WHAT YOU HAVE TO DO:
Print the data that follows exactly as it stands, from its first line through the line containing "for is_active in", and stop there.

EXERCISE DATA:
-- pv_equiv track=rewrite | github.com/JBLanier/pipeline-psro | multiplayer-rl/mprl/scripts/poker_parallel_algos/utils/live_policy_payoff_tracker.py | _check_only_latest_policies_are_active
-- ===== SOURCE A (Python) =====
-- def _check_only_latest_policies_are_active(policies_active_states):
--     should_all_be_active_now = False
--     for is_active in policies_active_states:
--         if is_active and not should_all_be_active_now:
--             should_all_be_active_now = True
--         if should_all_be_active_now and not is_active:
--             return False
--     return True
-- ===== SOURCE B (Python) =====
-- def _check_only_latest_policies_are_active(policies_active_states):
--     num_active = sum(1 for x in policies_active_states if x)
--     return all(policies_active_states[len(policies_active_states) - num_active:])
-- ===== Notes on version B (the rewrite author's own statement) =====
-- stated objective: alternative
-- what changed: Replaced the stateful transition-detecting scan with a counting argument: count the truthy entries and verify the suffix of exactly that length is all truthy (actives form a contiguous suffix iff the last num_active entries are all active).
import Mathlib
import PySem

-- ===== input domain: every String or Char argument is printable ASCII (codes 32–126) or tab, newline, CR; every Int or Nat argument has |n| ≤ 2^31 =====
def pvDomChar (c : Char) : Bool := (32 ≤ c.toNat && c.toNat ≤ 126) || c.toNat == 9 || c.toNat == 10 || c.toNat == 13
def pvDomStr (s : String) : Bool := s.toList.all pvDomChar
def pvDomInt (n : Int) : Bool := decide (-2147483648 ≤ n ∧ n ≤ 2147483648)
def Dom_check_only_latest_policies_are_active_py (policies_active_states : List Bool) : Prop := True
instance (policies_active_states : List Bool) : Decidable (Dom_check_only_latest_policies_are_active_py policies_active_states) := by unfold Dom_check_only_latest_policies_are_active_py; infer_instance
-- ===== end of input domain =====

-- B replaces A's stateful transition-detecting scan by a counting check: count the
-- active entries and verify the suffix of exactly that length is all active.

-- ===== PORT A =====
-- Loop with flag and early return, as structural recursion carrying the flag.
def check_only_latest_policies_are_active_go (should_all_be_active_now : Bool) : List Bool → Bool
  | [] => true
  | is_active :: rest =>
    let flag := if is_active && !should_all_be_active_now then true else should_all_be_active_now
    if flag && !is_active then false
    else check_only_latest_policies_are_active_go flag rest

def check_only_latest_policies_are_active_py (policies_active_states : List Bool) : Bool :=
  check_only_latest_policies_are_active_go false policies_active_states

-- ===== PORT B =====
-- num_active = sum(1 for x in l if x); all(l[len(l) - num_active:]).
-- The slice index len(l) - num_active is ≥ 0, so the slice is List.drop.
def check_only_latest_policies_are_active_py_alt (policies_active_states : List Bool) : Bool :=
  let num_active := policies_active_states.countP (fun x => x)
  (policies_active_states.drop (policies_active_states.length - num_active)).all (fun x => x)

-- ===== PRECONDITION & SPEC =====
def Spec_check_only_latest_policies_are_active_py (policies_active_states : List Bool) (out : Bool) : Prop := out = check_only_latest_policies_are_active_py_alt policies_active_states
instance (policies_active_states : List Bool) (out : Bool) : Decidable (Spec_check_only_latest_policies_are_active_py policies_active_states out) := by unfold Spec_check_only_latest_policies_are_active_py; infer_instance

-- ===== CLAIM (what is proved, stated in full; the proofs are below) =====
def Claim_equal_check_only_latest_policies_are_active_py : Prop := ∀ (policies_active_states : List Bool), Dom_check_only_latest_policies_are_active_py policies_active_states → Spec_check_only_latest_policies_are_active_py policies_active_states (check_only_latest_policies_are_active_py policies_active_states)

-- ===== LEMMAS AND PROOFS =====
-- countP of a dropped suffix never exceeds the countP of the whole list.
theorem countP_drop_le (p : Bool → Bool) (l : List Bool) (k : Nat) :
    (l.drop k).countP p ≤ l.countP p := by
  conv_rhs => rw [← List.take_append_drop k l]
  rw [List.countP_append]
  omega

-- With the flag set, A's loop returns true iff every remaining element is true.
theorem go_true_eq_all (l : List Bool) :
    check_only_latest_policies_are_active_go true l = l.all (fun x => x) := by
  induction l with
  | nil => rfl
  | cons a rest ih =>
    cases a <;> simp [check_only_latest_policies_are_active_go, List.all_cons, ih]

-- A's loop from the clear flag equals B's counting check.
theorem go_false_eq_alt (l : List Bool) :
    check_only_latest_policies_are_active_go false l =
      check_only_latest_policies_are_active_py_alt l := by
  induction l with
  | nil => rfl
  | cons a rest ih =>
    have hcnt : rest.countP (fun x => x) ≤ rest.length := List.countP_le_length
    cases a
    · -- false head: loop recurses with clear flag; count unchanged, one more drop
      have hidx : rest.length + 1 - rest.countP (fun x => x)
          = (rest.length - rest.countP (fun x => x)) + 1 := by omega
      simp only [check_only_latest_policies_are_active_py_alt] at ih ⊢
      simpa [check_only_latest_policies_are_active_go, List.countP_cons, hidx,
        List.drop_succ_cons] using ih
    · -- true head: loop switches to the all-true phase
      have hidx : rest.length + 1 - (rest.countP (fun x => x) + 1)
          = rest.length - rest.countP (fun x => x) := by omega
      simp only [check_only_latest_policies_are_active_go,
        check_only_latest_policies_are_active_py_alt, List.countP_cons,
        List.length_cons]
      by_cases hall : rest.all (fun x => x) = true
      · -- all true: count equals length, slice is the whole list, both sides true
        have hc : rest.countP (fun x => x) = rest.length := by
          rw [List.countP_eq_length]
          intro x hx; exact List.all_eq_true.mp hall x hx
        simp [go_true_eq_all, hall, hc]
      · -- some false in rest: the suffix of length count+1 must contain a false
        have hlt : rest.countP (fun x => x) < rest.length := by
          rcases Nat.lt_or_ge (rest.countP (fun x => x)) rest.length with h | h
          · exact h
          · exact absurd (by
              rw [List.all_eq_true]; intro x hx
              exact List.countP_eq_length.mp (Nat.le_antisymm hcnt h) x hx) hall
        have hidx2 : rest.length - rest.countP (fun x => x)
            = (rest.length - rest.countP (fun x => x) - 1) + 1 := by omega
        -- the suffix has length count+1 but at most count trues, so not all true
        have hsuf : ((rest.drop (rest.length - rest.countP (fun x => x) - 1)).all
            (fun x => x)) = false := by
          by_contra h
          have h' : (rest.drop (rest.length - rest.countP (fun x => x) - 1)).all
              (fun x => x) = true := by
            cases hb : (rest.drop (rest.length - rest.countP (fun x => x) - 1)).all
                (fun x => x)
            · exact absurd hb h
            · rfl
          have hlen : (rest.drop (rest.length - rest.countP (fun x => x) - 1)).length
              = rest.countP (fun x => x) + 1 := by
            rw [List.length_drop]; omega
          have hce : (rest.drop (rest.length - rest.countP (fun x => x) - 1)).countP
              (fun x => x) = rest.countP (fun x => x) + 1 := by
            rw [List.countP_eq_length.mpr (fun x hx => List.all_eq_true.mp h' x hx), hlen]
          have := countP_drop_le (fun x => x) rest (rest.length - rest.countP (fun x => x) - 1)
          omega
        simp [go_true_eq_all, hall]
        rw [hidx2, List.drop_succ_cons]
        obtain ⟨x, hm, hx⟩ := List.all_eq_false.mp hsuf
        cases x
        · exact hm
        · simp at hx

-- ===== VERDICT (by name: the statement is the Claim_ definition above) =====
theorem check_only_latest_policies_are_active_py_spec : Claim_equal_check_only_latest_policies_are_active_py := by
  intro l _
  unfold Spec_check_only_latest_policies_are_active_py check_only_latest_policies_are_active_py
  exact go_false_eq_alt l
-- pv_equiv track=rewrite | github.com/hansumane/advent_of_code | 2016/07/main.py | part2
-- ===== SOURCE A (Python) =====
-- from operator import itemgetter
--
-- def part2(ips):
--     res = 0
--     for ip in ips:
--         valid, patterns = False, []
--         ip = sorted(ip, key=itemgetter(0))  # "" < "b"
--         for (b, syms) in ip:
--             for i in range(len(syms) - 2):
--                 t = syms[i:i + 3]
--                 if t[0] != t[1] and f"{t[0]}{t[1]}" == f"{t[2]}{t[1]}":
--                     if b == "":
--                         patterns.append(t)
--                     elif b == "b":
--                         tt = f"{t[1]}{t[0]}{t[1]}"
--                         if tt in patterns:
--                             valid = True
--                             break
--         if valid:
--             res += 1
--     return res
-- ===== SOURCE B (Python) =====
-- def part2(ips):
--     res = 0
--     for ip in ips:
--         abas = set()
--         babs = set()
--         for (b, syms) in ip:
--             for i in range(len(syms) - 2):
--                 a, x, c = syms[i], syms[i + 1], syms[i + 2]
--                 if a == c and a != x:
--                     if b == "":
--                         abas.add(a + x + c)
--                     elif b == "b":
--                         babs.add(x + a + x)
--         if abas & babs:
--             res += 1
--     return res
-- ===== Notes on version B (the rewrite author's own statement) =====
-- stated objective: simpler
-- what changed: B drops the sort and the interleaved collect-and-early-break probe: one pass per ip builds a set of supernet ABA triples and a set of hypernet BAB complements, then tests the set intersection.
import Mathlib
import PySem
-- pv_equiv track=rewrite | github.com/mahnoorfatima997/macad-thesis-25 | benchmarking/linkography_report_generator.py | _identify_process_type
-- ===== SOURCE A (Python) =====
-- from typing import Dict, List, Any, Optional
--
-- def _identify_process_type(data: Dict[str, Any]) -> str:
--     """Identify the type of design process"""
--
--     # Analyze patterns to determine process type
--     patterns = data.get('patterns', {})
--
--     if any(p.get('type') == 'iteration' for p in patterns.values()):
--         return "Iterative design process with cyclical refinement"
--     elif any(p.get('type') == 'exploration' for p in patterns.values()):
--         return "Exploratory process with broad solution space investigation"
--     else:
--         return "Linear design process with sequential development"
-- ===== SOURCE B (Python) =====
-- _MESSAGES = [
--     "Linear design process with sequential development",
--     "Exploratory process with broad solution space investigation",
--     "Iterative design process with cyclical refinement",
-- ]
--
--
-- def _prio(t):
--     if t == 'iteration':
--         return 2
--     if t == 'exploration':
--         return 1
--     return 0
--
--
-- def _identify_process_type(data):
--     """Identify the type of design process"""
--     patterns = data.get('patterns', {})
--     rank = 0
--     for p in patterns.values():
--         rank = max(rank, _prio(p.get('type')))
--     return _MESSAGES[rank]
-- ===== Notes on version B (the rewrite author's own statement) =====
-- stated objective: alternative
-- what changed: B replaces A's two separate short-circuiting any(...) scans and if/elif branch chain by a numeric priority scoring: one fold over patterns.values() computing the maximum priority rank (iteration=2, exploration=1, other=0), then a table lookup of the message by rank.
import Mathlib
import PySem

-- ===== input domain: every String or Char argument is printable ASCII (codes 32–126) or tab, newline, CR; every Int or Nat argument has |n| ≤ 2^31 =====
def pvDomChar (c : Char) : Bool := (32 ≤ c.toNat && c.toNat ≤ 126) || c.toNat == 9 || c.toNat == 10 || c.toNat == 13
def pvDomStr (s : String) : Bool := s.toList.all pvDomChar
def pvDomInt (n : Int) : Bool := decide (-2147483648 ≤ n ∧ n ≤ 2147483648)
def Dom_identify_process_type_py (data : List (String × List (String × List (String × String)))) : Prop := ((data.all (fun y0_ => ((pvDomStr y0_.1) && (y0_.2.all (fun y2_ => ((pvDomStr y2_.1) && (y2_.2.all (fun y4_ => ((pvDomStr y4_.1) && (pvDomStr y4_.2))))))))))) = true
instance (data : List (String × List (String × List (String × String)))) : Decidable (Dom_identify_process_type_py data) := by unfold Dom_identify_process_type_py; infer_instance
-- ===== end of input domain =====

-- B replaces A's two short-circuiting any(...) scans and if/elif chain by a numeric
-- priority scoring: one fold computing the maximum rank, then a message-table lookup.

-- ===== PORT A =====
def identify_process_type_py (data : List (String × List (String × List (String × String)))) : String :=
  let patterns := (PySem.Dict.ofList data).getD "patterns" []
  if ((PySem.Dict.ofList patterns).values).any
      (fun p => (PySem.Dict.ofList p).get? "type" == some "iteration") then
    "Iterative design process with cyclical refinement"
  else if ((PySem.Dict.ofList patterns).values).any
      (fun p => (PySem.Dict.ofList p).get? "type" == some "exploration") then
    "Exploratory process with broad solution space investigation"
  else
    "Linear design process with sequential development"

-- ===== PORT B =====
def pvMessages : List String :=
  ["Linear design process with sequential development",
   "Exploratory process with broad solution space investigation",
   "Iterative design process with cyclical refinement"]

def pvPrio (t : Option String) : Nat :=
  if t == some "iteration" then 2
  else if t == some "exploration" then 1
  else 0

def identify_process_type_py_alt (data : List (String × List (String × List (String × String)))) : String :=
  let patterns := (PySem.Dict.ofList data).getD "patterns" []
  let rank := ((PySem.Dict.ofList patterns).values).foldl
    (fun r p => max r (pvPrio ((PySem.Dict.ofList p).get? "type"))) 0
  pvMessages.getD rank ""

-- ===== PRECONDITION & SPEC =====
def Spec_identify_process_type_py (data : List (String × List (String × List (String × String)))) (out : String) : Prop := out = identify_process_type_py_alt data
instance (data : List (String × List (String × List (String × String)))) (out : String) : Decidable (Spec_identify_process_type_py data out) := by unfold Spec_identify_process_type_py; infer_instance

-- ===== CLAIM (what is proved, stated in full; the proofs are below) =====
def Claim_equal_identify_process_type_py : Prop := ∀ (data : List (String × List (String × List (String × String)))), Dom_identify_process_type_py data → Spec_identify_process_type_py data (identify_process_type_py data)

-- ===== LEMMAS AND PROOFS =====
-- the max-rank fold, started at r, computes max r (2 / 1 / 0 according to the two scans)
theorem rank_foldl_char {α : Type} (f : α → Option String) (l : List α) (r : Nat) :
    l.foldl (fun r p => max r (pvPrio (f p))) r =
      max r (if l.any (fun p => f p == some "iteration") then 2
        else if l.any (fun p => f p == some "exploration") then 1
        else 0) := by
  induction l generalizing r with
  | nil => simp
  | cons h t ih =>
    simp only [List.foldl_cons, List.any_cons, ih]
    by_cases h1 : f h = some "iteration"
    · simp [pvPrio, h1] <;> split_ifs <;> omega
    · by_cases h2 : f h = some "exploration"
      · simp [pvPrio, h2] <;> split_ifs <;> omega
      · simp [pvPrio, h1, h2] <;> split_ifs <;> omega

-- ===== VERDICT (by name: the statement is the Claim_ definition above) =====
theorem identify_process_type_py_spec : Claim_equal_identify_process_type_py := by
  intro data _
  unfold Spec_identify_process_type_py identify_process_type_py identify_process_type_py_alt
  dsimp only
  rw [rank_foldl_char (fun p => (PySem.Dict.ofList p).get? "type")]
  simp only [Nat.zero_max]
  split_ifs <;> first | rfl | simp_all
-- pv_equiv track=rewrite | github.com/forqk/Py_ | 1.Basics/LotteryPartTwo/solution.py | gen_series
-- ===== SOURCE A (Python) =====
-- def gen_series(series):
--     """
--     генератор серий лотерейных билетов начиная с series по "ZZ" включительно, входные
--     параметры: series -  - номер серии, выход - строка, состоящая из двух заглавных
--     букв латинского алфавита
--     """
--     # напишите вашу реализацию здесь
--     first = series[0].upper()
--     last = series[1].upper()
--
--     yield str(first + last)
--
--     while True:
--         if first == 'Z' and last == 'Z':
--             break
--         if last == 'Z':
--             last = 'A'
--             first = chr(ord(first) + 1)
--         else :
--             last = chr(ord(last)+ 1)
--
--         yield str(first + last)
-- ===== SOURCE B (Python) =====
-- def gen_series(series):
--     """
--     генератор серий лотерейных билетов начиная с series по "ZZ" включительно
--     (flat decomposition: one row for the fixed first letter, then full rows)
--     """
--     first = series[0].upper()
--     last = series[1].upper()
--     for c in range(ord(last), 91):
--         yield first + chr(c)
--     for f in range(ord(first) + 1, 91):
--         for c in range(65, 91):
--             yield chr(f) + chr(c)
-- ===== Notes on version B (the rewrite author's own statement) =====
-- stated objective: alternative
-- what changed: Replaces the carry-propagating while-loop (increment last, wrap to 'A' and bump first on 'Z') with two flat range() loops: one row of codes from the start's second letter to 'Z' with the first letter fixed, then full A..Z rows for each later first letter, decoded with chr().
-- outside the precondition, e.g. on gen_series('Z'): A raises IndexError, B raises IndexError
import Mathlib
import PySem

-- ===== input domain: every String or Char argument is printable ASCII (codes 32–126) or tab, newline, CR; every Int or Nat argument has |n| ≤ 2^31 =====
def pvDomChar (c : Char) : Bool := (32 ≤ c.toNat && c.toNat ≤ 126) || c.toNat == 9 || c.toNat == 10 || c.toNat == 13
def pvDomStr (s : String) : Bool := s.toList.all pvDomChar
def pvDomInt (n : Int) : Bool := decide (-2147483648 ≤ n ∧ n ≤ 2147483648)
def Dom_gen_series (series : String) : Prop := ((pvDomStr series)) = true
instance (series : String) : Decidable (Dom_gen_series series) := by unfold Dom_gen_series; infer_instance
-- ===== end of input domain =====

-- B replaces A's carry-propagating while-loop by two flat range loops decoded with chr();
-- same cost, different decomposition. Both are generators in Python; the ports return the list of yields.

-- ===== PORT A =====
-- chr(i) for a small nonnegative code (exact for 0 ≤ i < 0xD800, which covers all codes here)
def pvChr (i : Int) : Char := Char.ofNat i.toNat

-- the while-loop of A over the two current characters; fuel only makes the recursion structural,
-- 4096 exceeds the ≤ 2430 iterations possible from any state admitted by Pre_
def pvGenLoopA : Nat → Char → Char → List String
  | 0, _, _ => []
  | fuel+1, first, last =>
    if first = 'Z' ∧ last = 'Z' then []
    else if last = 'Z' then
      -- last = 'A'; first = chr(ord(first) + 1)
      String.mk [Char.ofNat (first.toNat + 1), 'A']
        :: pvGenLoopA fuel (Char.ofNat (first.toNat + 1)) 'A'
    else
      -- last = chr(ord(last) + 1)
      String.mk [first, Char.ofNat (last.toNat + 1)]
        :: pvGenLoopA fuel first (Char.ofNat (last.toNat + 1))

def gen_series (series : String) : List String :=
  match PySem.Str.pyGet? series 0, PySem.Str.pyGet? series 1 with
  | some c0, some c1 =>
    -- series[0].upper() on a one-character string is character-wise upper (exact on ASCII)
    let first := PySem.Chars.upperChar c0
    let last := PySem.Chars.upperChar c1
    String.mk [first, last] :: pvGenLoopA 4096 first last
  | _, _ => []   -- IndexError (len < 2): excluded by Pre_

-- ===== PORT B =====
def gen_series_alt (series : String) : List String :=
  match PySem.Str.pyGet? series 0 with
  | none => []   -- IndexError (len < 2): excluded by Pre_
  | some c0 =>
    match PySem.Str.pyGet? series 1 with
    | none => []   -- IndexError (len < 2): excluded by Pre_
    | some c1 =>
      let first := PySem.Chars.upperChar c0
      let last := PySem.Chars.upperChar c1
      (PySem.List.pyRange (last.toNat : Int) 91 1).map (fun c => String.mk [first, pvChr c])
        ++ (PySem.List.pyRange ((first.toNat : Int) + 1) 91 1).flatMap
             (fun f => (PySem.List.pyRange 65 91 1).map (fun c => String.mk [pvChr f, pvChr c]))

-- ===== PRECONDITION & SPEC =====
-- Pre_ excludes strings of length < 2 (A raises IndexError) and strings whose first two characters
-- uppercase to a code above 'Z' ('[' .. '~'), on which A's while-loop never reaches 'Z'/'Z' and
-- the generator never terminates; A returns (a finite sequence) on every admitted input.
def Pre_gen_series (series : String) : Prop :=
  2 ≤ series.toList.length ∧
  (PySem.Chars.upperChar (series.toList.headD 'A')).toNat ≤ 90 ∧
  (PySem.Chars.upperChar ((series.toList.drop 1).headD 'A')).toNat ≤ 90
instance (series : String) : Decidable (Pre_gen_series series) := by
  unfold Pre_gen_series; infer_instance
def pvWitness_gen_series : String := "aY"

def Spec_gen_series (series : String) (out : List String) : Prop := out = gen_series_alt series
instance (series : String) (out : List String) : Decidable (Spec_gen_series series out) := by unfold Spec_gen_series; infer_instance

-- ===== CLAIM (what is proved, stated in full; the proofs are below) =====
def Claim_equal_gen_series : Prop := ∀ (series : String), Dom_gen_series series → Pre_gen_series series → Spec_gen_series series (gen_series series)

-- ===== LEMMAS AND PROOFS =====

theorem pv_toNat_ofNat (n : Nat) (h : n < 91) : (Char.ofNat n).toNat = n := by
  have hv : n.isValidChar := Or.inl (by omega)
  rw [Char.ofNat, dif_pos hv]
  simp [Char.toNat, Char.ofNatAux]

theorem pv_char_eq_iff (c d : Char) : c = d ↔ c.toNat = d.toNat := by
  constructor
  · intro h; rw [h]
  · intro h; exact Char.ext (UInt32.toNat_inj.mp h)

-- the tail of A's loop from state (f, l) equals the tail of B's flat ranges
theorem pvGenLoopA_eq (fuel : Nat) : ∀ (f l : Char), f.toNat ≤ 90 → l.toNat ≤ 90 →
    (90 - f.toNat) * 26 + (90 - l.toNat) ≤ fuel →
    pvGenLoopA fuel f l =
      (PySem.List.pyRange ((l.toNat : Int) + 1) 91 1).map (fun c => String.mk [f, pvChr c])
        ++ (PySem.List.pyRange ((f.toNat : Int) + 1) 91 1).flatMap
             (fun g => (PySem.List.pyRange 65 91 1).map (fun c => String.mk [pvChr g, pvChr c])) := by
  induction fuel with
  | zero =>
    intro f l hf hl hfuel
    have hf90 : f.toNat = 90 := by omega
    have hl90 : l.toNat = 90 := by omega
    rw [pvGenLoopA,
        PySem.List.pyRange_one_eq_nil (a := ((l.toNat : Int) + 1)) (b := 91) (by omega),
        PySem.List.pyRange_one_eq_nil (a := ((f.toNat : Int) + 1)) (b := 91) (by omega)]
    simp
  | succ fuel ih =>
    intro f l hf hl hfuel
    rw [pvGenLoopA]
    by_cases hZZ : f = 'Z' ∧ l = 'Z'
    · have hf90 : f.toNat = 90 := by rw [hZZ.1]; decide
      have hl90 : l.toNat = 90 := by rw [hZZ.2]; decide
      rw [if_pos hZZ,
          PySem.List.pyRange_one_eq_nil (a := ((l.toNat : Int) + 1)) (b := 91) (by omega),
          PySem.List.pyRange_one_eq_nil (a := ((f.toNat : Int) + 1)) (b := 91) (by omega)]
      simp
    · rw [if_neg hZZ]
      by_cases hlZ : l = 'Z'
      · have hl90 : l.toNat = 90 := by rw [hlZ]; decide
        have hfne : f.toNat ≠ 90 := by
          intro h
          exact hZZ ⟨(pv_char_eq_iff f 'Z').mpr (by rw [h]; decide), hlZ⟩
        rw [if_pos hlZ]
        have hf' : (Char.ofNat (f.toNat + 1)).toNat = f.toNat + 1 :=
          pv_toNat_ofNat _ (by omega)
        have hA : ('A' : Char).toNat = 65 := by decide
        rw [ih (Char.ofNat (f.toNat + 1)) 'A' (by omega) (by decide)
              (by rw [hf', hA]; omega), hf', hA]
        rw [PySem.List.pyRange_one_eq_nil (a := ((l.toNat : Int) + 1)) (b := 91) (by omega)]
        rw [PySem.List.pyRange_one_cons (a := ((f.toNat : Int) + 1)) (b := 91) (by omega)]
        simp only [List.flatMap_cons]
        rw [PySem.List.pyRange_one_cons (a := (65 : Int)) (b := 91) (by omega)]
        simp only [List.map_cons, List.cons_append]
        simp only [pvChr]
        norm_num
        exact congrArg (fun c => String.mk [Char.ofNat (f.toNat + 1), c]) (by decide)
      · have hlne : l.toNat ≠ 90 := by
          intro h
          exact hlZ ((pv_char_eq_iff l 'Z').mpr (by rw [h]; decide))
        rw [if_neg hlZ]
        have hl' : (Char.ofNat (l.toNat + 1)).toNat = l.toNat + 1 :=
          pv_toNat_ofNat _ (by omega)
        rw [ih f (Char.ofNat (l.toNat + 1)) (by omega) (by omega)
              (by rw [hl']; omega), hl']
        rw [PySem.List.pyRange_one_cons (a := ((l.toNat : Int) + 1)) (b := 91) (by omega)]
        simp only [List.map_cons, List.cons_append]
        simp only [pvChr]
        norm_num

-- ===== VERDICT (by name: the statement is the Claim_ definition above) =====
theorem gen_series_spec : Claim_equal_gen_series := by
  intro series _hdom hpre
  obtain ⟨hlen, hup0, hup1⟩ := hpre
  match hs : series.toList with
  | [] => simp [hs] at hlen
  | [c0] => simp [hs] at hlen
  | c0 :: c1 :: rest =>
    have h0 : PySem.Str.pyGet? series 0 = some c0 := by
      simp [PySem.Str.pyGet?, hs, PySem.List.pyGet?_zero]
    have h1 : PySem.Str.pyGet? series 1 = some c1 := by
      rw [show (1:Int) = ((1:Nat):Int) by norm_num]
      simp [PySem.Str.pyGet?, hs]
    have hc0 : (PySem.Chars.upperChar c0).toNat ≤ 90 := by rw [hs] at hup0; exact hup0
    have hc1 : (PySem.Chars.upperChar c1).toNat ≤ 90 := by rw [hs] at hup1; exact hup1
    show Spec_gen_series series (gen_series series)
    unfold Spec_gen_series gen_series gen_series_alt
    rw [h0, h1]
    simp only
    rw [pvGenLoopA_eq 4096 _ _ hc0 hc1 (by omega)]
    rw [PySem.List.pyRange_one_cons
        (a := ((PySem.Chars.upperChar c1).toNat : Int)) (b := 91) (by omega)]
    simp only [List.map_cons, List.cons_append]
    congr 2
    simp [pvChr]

WRITTEN RESPONSE:
-- pv_equiv track=rewrite | github.com/JBLanier/pipeline-psro | multiplayer-rl/mprl/scripts/poker_parallel_algos/utils/live_policy_payoff_tracker.py | _check_only_latest_policies_are_active
-- ===== SOURCE A (Python) =====
-- def _check_only_latest_policies_are_active(policies_active_states):
--     should_all_be_active_now = False
--     for is_active in policies_active_states:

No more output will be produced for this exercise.